## WORKING DATA
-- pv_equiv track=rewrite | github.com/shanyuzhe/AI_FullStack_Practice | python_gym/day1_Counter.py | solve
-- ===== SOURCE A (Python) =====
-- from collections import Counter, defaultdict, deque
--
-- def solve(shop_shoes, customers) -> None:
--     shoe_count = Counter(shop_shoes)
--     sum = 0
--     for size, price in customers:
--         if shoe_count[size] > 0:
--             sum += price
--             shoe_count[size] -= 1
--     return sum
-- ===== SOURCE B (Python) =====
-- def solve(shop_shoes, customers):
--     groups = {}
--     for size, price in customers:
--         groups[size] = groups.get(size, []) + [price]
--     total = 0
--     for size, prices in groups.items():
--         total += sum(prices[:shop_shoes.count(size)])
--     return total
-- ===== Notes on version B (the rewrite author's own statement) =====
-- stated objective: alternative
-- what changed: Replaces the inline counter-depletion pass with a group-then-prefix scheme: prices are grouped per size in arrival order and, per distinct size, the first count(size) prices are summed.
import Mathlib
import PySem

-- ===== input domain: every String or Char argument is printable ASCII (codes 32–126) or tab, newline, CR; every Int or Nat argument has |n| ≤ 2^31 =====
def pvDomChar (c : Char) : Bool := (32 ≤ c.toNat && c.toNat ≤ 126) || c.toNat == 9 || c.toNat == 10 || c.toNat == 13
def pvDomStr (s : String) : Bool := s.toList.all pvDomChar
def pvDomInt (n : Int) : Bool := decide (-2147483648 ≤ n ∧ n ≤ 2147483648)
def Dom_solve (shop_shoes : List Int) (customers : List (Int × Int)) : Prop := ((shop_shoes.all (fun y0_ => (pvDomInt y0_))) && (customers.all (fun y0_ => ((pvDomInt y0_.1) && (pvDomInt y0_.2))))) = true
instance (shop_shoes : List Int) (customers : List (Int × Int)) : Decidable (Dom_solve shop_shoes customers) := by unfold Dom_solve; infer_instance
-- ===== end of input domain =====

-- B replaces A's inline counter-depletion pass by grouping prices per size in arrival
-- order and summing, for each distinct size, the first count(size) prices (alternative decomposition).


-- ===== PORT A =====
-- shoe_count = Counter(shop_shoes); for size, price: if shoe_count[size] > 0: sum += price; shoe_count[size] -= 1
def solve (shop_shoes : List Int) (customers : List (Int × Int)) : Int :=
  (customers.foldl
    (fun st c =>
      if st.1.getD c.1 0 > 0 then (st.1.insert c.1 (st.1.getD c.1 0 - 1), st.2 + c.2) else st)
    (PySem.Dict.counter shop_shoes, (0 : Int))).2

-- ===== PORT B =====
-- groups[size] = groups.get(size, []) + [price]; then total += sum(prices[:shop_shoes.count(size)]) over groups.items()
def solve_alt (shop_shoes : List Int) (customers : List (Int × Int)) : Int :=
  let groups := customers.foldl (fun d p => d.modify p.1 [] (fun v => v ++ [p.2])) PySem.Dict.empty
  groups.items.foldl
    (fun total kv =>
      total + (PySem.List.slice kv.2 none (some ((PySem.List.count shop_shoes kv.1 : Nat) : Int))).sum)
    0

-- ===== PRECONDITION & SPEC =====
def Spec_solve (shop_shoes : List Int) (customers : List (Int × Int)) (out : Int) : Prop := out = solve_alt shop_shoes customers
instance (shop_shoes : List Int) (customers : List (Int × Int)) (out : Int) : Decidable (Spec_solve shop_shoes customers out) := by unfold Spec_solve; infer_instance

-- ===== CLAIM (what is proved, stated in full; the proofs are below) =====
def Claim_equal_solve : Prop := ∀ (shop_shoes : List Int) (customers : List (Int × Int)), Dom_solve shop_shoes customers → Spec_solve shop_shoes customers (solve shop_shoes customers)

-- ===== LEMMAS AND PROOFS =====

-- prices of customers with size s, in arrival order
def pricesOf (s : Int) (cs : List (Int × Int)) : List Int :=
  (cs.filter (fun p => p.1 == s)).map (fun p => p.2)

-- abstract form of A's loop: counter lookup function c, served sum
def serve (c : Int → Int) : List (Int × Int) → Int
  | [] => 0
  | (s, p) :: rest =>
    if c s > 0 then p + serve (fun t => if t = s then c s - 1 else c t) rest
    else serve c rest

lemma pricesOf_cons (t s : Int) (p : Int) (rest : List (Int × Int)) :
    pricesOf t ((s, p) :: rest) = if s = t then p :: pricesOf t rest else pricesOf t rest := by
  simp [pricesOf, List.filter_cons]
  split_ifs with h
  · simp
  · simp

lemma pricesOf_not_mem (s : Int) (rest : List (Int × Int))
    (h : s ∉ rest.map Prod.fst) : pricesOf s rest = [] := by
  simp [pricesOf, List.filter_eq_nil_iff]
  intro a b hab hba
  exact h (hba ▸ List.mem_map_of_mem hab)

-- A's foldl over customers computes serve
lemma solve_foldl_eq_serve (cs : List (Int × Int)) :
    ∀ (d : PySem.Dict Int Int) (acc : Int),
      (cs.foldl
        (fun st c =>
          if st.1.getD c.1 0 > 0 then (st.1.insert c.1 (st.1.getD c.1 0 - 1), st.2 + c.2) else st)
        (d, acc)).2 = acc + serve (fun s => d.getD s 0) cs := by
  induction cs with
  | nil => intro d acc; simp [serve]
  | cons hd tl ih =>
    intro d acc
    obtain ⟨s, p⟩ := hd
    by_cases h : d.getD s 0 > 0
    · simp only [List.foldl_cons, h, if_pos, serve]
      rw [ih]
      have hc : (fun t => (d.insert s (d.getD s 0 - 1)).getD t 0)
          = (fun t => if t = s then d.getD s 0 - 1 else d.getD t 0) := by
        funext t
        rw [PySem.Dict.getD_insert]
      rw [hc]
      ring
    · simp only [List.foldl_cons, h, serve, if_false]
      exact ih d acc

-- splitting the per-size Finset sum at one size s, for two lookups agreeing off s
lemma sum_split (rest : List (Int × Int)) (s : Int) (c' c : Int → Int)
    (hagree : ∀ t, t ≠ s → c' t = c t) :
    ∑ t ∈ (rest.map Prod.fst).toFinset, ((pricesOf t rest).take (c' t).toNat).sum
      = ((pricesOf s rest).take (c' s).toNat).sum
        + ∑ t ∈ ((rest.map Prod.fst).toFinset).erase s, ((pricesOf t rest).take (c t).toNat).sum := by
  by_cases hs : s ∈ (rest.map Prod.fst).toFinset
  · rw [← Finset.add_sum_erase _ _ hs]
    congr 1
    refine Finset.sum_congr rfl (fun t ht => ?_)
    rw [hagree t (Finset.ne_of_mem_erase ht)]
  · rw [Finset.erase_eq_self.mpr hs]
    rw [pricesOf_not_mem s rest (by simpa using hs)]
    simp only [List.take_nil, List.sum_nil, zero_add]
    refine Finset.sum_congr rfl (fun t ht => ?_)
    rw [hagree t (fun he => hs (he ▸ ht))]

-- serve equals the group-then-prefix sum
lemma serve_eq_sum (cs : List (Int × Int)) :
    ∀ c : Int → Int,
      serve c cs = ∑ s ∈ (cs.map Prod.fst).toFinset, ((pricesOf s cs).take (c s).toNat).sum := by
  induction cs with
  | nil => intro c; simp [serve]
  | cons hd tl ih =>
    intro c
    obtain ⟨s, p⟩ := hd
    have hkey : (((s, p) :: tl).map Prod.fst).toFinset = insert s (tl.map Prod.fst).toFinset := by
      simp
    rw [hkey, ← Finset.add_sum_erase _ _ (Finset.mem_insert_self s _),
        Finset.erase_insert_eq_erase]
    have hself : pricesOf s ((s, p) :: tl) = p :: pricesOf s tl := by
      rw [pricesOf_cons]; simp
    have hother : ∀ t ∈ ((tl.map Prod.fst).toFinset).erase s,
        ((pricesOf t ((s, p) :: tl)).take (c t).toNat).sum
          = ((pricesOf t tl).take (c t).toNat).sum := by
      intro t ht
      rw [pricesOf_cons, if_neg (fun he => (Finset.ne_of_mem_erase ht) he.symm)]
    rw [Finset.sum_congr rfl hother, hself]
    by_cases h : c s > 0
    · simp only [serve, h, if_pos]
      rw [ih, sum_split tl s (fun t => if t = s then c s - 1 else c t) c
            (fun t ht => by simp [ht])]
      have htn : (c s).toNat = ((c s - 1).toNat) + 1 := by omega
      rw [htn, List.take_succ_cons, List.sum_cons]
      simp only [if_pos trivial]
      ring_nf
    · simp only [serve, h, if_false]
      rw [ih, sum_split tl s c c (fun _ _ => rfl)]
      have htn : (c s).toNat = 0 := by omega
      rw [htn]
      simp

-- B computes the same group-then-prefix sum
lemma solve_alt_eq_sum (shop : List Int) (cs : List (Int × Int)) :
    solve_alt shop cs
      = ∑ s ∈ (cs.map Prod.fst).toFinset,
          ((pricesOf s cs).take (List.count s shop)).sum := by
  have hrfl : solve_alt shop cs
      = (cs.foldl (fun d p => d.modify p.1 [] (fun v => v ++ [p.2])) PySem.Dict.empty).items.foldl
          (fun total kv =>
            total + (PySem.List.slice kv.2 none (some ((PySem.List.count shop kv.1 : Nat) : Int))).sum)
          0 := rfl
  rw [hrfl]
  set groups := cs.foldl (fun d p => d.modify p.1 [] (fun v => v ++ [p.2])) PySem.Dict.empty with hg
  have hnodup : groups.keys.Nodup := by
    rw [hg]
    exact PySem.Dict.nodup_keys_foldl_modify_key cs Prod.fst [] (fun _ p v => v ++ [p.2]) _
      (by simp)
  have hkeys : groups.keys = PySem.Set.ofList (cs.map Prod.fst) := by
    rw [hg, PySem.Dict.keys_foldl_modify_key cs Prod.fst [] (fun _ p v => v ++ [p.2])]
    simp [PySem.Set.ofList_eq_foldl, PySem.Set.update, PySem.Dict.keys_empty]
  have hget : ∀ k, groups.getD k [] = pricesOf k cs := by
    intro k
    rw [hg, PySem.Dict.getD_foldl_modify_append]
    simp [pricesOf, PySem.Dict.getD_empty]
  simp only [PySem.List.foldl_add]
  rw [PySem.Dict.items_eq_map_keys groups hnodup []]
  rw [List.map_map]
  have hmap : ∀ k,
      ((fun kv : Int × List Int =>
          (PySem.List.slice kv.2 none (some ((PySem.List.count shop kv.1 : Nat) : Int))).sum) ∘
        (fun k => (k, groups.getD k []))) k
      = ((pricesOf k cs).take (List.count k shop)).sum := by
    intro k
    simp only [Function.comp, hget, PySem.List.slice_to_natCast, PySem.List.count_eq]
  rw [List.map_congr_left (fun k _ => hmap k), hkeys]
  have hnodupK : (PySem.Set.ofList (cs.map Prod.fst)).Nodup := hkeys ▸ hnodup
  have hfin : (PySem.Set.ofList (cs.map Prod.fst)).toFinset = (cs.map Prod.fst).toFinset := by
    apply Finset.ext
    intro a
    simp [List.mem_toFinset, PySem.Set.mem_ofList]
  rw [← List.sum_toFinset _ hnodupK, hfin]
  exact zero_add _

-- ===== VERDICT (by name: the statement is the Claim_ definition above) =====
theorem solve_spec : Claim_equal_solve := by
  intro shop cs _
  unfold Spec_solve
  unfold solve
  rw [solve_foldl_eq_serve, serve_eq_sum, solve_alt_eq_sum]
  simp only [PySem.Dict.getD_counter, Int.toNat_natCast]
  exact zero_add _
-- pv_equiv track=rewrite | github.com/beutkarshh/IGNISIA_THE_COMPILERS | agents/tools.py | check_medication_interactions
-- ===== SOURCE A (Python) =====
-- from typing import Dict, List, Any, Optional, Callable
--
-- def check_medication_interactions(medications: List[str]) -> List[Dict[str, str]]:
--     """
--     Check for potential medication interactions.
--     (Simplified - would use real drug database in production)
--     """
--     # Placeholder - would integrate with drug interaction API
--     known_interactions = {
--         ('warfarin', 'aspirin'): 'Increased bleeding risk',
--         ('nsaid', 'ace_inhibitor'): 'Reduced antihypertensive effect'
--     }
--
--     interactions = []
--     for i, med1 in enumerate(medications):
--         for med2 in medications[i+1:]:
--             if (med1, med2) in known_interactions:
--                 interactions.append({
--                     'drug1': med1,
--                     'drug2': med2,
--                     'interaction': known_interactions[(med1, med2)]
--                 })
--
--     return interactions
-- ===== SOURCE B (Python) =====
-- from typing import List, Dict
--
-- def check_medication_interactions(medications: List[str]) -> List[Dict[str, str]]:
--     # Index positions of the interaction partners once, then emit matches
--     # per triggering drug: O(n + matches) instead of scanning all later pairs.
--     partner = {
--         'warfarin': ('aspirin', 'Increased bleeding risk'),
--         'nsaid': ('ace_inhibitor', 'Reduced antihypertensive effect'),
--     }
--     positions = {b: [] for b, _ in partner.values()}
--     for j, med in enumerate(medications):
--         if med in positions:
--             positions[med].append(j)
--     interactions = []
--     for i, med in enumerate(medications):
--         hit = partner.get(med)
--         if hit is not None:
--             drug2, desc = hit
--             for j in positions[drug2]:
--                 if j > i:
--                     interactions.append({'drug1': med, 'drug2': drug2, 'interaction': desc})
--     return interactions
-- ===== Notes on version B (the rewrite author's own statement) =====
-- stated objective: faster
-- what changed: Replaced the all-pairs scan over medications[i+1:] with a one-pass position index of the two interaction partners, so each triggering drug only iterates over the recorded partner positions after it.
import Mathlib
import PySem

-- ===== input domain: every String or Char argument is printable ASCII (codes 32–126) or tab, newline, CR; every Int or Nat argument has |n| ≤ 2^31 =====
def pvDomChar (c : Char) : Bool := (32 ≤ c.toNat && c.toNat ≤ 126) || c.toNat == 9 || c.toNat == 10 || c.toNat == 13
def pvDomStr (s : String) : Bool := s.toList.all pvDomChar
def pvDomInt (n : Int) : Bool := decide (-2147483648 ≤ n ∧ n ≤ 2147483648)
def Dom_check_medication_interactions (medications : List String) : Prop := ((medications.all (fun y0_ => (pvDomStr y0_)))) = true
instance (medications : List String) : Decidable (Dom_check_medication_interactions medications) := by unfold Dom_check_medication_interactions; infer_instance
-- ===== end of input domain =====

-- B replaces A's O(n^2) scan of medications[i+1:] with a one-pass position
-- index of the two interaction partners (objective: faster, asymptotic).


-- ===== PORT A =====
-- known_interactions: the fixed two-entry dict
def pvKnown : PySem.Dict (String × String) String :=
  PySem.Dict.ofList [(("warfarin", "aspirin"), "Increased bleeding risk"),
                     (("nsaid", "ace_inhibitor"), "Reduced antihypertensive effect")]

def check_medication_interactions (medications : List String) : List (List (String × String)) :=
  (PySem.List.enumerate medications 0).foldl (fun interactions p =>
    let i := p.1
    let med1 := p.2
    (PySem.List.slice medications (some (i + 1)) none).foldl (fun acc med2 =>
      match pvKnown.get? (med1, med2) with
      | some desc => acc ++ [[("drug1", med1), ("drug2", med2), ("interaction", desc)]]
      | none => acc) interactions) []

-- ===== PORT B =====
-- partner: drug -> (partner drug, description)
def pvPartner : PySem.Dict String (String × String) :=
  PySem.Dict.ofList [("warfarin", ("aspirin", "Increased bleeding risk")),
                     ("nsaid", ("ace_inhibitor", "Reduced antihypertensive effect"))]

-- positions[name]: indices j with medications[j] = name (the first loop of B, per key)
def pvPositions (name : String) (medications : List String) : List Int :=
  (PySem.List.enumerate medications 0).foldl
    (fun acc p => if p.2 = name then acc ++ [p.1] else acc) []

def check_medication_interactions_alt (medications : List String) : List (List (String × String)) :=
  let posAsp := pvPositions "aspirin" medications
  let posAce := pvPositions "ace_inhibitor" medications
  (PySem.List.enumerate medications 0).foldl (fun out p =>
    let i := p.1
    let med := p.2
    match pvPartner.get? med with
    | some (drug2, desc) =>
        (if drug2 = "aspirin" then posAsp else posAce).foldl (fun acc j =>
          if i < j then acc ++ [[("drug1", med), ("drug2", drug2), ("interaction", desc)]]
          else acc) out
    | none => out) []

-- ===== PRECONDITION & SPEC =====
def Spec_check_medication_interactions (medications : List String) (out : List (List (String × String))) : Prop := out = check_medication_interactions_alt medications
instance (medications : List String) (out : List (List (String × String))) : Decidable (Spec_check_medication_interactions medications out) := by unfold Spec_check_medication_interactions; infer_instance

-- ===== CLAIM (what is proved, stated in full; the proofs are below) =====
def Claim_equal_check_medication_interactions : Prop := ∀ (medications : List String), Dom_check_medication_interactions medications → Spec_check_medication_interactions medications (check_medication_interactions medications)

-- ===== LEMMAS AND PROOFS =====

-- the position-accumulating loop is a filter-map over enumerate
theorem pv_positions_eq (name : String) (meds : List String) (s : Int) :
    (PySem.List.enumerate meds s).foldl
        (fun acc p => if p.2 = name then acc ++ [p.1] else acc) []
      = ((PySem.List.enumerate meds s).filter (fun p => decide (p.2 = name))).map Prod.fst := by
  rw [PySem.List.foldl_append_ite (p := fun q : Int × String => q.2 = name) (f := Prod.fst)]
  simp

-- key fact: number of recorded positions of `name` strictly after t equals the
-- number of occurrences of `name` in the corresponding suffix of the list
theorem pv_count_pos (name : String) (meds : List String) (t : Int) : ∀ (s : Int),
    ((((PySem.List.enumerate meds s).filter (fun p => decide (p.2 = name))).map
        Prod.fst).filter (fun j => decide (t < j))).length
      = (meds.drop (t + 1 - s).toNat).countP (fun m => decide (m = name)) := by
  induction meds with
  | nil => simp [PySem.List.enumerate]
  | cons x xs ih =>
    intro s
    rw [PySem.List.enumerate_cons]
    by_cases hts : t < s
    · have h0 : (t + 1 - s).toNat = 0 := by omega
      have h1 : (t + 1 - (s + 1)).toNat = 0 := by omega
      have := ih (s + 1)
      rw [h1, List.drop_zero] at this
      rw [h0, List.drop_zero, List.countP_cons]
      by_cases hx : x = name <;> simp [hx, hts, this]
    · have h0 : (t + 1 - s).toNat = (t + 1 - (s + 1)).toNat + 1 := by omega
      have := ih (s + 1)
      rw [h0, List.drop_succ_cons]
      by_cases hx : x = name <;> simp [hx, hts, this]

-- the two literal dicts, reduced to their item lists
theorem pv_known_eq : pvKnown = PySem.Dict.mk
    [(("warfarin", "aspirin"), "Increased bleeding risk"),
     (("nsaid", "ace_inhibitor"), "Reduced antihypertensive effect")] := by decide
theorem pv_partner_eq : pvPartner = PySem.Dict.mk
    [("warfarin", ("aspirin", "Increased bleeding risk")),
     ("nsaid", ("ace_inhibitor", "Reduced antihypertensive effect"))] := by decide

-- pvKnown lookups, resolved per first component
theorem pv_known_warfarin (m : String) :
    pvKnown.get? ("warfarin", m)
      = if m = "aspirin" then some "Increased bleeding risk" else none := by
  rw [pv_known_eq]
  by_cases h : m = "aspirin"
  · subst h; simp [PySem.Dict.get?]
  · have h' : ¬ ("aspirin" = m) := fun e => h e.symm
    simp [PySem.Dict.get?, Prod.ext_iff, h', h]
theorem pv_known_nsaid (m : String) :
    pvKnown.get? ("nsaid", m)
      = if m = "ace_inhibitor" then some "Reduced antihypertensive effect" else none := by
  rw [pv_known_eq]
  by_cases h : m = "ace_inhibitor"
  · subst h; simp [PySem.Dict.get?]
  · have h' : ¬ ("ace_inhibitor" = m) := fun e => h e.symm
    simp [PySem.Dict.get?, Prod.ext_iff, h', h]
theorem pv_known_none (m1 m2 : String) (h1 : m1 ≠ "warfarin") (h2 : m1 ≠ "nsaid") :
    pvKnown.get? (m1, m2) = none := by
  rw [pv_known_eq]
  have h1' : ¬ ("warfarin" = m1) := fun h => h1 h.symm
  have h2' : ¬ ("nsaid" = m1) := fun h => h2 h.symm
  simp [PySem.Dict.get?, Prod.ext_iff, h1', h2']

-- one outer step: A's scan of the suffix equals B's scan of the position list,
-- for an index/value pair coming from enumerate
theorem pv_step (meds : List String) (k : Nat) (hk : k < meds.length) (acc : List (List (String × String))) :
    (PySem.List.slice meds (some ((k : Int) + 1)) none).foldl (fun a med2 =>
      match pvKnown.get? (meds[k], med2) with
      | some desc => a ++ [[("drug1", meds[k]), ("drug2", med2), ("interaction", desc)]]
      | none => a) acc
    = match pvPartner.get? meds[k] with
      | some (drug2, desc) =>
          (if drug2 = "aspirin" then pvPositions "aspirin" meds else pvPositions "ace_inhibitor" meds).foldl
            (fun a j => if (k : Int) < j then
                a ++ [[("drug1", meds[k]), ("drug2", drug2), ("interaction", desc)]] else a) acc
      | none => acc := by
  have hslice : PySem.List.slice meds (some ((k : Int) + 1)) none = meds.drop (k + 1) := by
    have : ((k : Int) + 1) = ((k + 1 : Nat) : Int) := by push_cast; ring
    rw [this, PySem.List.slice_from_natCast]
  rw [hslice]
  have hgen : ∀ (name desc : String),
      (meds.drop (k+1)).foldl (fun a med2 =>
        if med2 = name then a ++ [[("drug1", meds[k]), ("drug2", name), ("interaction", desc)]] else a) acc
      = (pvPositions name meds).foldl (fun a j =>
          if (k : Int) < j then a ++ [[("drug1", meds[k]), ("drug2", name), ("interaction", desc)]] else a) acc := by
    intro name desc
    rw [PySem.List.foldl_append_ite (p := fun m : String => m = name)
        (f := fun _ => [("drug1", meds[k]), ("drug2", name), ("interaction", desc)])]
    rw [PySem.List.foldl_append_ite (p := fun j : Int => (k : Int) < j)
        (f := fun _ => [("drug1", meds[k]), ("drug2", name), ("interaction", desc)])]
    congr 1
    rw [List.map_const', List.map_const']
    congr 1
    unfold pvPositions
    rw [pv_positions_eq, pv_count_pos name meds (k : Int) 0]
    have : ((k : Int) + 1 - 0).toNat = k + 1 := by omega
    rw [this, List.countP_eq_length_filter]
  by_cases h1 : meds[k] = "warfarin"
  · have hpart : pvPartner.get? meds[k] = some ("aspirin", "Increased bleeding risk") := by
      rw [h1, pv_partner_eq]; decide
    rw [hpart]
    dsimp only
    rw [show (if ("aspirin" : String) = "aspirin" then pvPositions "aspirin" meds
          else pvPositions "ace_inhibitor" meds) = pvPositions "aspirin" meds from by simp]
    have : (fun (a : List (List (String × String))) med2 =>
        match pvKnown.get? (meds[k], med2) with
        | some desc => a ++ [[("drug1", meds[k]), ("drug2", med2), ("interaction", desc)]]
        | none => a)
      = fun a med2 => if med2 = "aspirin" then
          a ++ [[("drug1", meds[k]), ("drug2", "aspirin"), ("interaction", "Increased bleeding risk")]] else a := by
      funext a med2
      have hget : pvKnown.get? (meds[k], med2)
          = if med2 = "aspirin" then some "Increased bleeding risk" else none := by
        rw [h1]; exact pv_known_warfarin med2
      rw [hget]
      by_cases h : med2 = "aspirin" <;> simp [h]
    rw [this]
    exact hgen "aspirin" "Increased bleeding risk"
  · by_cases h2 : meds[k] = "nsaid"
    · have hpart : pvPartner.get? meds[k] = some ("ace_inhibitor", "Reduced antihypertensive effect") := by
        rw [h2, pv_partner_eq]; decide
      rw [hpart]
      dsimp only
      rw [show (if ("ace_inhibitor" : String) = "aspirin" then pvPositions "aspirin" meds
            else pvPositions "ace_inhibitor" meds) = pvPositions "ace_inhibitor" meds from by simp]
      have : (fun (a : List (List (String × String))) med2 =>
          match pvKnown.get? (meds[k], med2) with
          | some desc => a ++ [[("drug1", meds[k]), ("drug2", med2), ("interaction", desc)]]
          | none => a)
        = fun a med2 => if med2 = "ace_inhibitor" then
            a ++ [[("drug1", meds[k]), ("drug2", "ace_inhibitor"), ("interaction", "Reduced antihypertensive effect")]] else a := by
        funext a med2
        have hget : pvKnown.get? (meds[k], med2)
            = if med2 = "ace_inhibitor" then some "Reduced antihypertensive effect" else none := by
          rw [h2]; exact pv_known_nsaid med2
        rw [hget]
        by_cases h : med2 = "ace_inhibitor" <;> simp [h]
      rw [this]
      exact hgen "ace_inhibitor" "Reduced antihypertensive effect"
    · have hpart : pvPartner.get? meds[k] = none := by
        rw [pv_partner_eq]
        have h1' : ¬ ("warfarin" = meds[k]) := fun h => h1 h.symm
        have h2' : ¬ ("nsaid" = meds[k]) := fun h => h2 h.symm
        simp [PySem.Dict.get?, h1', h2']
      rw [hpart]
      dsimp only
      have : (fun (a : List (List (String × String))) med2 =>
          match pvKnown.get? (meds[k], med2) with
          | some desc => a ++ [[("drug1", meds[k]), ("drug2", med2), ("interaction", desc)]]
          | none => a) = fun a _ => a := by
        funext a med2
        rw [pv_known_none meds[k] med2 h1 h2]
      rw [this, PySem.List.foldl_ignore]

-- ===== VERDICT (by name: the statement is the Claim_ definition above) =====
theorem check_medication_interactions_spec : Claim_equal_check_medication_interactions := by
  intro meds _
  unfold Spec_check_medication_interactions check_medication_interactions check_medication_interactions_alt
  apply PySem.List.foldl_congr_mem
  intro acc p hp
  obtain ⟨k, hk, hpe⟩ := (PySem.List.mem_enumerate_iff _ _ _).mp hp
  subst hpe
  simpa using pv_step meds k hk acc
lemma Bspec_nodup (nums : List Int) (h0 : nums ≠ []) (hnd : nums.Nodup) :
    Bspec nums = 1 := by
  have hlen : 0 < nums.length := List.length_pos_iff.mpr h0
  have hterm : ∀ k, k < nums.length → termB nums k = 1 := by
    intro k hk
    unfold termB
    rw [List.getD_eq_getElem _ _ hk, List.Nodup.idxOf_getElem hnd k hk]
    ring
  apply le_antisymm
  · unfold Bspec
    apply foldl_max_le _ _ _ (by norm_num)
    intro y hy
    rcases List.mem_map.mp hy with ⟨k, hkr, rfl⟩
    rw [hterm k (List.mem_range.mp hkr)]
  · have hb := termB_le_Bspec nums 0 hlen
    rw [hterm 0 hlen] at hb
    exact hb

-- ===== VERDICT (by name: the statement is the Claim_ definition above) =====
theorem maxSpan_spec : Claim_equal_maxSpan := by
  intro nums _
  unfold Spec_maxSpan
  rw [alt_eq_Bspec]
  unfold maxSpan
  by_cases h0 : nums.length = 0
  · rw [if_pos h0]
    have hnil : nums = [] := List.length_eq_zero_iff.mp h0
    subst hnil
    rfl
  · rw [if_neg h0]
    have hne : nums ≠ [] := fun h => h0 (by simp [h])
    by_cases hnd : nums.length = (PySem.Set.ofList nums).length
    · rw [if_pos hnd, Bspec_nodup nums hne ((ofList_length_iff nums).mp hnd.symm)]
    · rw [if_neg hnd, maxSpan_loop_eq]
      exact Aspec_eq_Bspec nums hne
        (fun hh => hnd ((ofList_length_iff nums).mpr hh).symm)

## DIRECTIONS FOR THIS TASK
Lines in the records that hold "suffix" should be tallied, with the total given on its own.

## ANSWER SPACE
2